Opened 8 years ago

Closed 8 years ago

#28065 closed Cleanup/optimization (duplicate)

Optimize SchemaEditor.alter_field() to avoid dropping foreign key constraints if not needed

Reported by: Cameron Dawson Owned by: nobody
Component: Migrations Version: 1.11
Severity: Normal Keywords:
Cc: emorley@… Triage Stage: Unreviewed
Has patch: no Needs documentation: no
Needs tests: no Patch needs improvement: no
Easy pickings: no UI/UX: no

Description (last modified by Cameron Dawson)

If you just add a related_name to an existing foreign key, it will require a migration which then drops and re-creates the foreign key. This is a non-DB, meta change only and shouldn't create a migration. This is with MySQL.

With Models:

class Job(models.Model):
    id = models.BigAutoField(primary_key=True)
    name = models.CharField(max_length=30, null=True)
  
class JobDetail(models.Model):
    id = models.BigAutoField(primary_key=True)
    job = models.ForeignKey(Job)

my initial migration is:

operations = [
    migrations.CreateModel(
        name='Job',
        fields=[
            ('id', models.BigAutoField(primary_key=True, serialize=False)),
            ('name', models.CharField(max_length=30, null=True)),
        ],
    ),
    migrations.CreateModel(
        name='JobDetail',
        fields=[
            ('id', models.BigAutoField(primary_key=True, serialize=False)),
            ('job', models.ForeignKey(on_delete=django.db.models.deletion.CASCADE, to='polls.Job')),
        ],
    ),
]

Then if I modify the JobDetail model ForeignKey as follows:

job = models.ForeignKey(Job, related_name="job_details")
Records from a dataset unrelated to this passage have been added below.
theorem portB_iff (words : List String) (first prev : String)
    (hf : first ≠ "") (hp : prev ≠ "") :
    (can_form_a_circle_py_alt words first prev = true
      ↔ pvBalanced (pvE words (pvHd first) (pvLst prev))
        ∧ pvAllConn (pvE words (pvHd first) (pvLst prev)) (pvLst prev)) := by
  unfold can_form_a_circle_py_alt
  rw [pyGet_last_some prev hp, pyGet_first_some first hf]
  dsimp only
  set es := words.map pvEdge ++ [(pvHd first, pvLst prev)] with hes
  have hesE : pvE words (pvHd first) (pvLst prev) = es := rfl
  rw [hesE]
  have hs : 0 < pvIn es (pvLst prev) := by
    simp only [pvIn, hes]
    rw [List.countP_pos_iff]
    exact ⟨(pvHd first, pvLst prev), by simp, by simp⟩
  obtain ⟨vnd, vmem⟩ := verts_spec es
  by_cases hbal : (es.foldl pvBalStep PySem.Dict.empty).values.any (fun d => d != 0) = true
  · rw [if_pos hbal]
    simp only [Bool.false_eq_true, false_iff]
    rintro ⟨hb, -⟩
    rw [← bal_check es] at hb
    rw [hb] at hbal
    exact Bool.false_ne_true hbal
  · have hbal' : pvBalanced es := (bal_check es).1 (Bool.not_eq_true _ ▸ hbal)
    rw [if_neg hbal]
    rw [List.all_eq_true]
    constructor
    · intro hall
      refine ⟨hbal', ?_⟩
      intro e he
      constructor
      · have h1 : e.1 ∈ es.foldl pvVertStep PySem.Set.empty :=
          (vmem e.1).2 (Or.inl (by
            simp only [pvOut]; rw [List.countP_pos_iff]; exact ⟨e, he, by simp⟩))
        have := hall e.1 h1
        rw [set_contains_iff, reach_iff_conn es _ hs] at this
        exact this
      · have h2 : e.2 ∈ es.foldl pvVertStep PySem.Set.empty :=
          (vmem e.2).2 (Or.inr (by
            simp only [pvIn]; rw [List.countP_pos_iff]; exact ⟨e, he, by simp⟩))
        have := hall e.2 h2
        rw [set_contains_iff, reach_iff_conn es _ hs] at this
        exact this
    · rintro ⟨-, hAll⟩
      intro x hxv
      rw [set_contains_iff, reach_iff_conn es _ hs]
      rcases (vmem x).1 hxv with hout | hin
      · simp only [pvOut] at hout
        obtain ⟨e, he, hpe⟩ := List.countP_pos_iff.1 hout
        rw [beq_iff_eq] at hpe
        exact hpe ▸ (hAll e he).1
      · simp only [pvIn] at hin
        obtain ⟨e, he, hpe⟩ := List.countP_pos_iff.1 hin
        rw [beq_iff_eq] at hpe
        exact hpe ▸ (hAll e he).2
and run makemigrations, I end up with a migration:

operations = [
    migrations.AlterField(
        model_name='jobdetail',
        name='job',
        field=models.ForeignKey(on_delete=django.db.models.deletion.CASCADE, related_name='job_details', to='polls.Job'),
    ),
]

The CREATE_INDEX result in sqlmigrate for both migrations is identical:

CREATE INDEX "polls_jobdetail_job_id_5561ba44" ON "polls_jobdetail" ("job_id");

We need to work around it with migrations.RunSQL.noop because the tables in our actual application are really large and dropping the index and re-creating is very expensive.

Change History (3)

comment:1 by Ed Morley, 8 years ago

Cc: emorley@… added

comment:2 by Cameron Dawson, 8 years ago

Description: modified (diff)

comment:3 by Tim Graham, 8 years ago

Resolution: duplicate
Status: newclosed
Summary: makemigrations creates unnecessary migration for adding related_name to ForeignKeyOptimize SchemaEditor.alter_field() to avoid dropping foreign key constraints if not needed
Type: BugCleanup/optimization

The migration is needed as explained in the documentation:

Django will make migrations for any change to your models or fields - even options that don’t affect the database - as the only way it can reconstruct a field correctly is to have all the changes in the history, and you might need those options in some data migrations later on (for example, if you’ve set custom validators).

but possibly the operation could be optimized so that SQL isn't executed for changes to non-database options. This is a duplicate of #25253.

Incidentally, the output for AlterField I see is:

ALTER TABLE `t28065_jobdetail` DROP FOREIGN KEY `t28065_jobdetail_job_id_7adae3b8_fk_t28065_job_id`;
ALTER TABLE `t28065_jobdetail` ADD CONSTRAINT `t28065_jobdetail_job_id_7adae3b8_fk_t28065_job_id` FOREIGN KEY (`job_id`) REFERENCES `t28065_job` (`id`);

Nothing about CREATE INDEX as you mentioned in the ticket. Not sure if you might be using a third-party MySQL backend or something.